Longitudinal changes over thirty-six months in postural control dynamics and cognitive function in people with Parkinson's disease.

BACKGROUND

Postural instability is a common motor feature in people with Parkinson's disease (PD) together with non-motor features such as cognitive dysfunction. Management of postural instability is challenging as it is often resistant to dopaminergic therapy. Greater knowledge of postural control is essential to understand postural instability in PD.

RESEARCH QUESTION

This study aimed to answer how postural control differs in people with PD compared to healthy older adults (HOA). Additionally, postural control changes over a 36 month period and its relationship to cognitive impairment and motor scores were investigated.

METHODS

The study group consisted of 50 people diagnosed with PD and 59 HOAs, recruited as part of an incident cohort study (ICICLE-GAIT). Participants stood still for 2 min, eyes open and arms by their side. A single tri-axial accelerometer (Axivity AX3, York, UK) on the lower back recorded acceleration.
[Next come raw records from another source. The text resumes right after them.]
-- pv_equiv track=rewrite | github.com/welcomemyworld/TradingAgents | tradingagents/agents/managers/investment_orchestrator.py | _sanitize_capability_additions
-- ===== SOURCE A (Python) =====
-- from typing import Any, Dict, Iterable, List
--
-- def _sanitize_capability_additions(
--     requested_additions: Iterable[str] | None,
--     reserve_capabilities: Iterable[str],
-- ) -> List[str]:
--     reserve = set(reserve_capabilities)
--     additions = []
--     for analyst_key in requested_additions or []:
--         if analyst_key in reserve and analyst_key not in additions:
--             additions.append(analyst_key)
--     return additions
-- ===== SOURCE B (Python) =====
-- def _sanitize_capability_additions(requested_additions, reserve_capabilities):
--     reserve = set(reserve_capabilities)
--     pending = list(requested_additions or [])
--     result = []
--     while pending:
--         head, rest = pending[0], pending[1:]
--         if head in reserve:
--             result.append(head)
--             pending = [x for x in rest if x != head]
--         else:
--             pending = rest
--     return result
-- ===== Notes on version B (the rewrite author's own statement) =====
-- stated objective: alternative
-- what changed: Replaces A's seen-membership accumulator loop (scan the growing result for each item) with a rewriting worklist: pop the head, emit it if it is in the reserve set, and delete all its later occurrences from the remaining worklist, so no lookup in the result ever happens.
import Mathlib
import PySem

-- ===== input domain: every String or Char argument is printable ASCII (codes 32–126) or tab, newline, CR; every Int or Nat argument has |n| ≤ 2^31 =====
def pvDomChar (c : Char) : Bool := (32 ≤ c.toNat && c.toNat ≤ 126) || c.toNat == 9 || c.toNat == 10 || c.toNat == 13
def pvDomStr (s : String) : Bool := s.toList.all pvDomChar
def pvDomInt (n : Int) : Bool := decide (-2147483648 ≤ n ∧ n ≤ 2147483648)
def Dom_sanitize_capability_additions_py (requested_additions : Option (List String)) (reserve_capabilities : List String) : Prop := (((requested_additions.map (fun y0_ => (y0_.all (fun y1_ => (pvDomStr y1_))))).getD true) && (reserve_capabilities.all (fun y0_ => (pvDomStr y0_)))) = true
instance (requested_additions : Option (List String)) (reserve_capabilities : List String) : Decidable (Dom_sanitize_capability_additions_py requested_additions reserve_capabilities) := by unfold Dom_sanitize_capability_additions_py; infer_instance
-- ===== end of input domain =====

-- ===== PORT A =====
-- B replaces A's seen-membership accumulator loop by a worklist that deletes later duplicates of each emitted head (alternative decomposition, same cost).
def sanitize_capability_additions_py (requested_additions : Option (List String)) (reserve_capabilities : List String) : List String :=
  let reserve : PySem.Set String := PySem.Set.ofList reserve_capabilities
  (requested_additions.getD []).foldl
    (fun additions analyst_key =>
      if reserve.contains analyst_key && !(additions.contains analyst_key) then
        additions ++ [analyst_key]
      else additions)
    []

-- ===== PORT B =====
-- the while loop of Source B: a pending worklist and a result accumulator; emitting a head
-- deletes all its later occurrences from the worklist
def pvBLoop (reserve : PySem.Set String) (pending : List String) (result : List String) : List String :=
  match pending with
  | [] => result
  | head :: rest =>
    if reserve.contains head then
      pvBLoop reserve (rest.filter (fun x => x != head)) (result ++ [head])
    else
      pvBLoop reserve rest result
termination_by pending.length
decreasing_by
  · simpa using Nat.lt_succ_of_le (List.length_filter_le _ _)
  · exact Nat.lt_succ_self _

def sanitize_capability_additions_py_alt (requested_additions : Option (List String)) (reserve_capabilities : List String) : List String :=
  let reserve : PySem.Set String := PySem.Set.ofList reserve_capabilities
  pvBLoop reserve (requested_additions.getD []) []

-- ===== PRECONDITION & SPEC =====
def Spec_sanitize_capability_additions_py (requested_additions : Option (List String)) (reserve_capabilities : List String) (out : List String) : Prop := out = sanitize_capability_additions_py_alt requested_additions reserve_capabilities
instance (requested_additions : Option (List String)) (reserve_capabilities : List String) (out : List String) : Decidable (Spec_sanitize_capability_additions_py requested_additions reserve_capabilities out) := by unfold Spec_sanitize_capability_additions_py; infer_instance

-- ===== CLAIM (what is proved, stated in full; the proofs are below) =====
def Claim_equal_sanitize_capability_additions_py : Prop := ∀ (requested_additions : Option (List String)) (reserve_capabilities : List String), Dom_sanitize_capability_additions_py requested_additions reserve_capabilities → Spec_sanitize_capability_additions_py requested_additions reserve_capabilities (sanitize_capability_additions_py requested_additions reserve_capabilities)

-- ===== LEMMAS AND PROOFS =====

-- deleting x from a list already filtered against acc = filtering against acc ++ [x]
theorem filter_snoc_contains (acc : List String) (x : String) (ys : List String) :
    (ys.filter (fun y => !acc.contains y)).filter (fun y => y != x)
      = ys.filter (fun y => !((acc ++ [x]).contains y)) := by
  rw [List.filter_filter]
  apply List.filter_congr
  intro y _
  by_cases h : y = x <;> simp [h]

-- invariant: A's fused loop started at accumulator acc equals B's worklist loop run on the
-- input with every element already in acc deleted
theorem foldA_eq_pvBLoop (reserve : PySem.Set String) (xs acc : List String) :
    xs.foldl
      (fun additions k =>
        if reserve.contains k && !(additions.contains k) then additions ++ [k] else additions)
      acc
      = pvBLoop reserve (xs.filter (fun y => !acc.contains y)) acc := by
  induction xs generalizing acc with
  | nil => simp [pvBLoop]
  | cons x xs ih =>
    simp only [List.foldl_cons, List.filter_cons]
    by_cases hin : acc.contains x = true
    · -- x already emitted: A skips it and B's worklist never contains it
      simp only [hin, Bool.not_true, Bool.and_false, Bool.false_eq_true, if_false]
      exact ih acc
    · have hin' : acc.contains x = false := by simpa using hin
      simp only [hin', Bool.not_false, Bool.and_true]
      by_cases hp : reserve.contains x = true
      · rw [if_pos hp]
        simp only [if_true]
        rw [pvBLoop, if_pos hp, ih (acc ++ [x]), filter_snoc_contains]
      · rw [if_neg hp]
        simp only [if_true]
        rw [pvBLoop, if_neg hp]
        exact ih acc

-- ===== VERDICT (by name: the statement is the Claim_ definition above) =====
theorem sanitize_capability_additions_py_spec : Claim_equal_sanitize_capability_additions_py := by
  intro requested_additions reserve_capabilities _hdom
  unfold Spec_sanitize_capability_additions_py
  unfold sanitize_capability_additions_py sanitize_capability_additions_py_alt
  rw [foldA_eq_pvBLoop]
  simp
Measurements were taken at 18, 36 and 54 months after recruitment. Sample entropy (SampEn), which measures signal predictability, was determined for the accelerometry data. Cognitive tests included the Montreal Cognitive Assessment and the Unified Parkinson's Disease Rating Scale (UPDRS III) quantified motor function. Linear mixed models, regression analysis and correlation analysis were applied to the data.

RESULTS

indicated that SampEn was greater for the PD group at all three time-points and along all three axes. However, there was no increase of SampEn with disease progression. Higher SampEn values were associated with greater cognitive impairment and lower UPDRS III, although correlations were weak. There was a difference between axial directions and cognitive and motor scores.

SIGNIFICANCE

People with PD exhibit decreased regularity of trunk dynamics when standing compared to HOAs. Nonlinear accelerometer metrics along all three axes are therefore a potential biomarker of PD. The relationship between trunk dynamics and cognitive function indicates common neural pathways.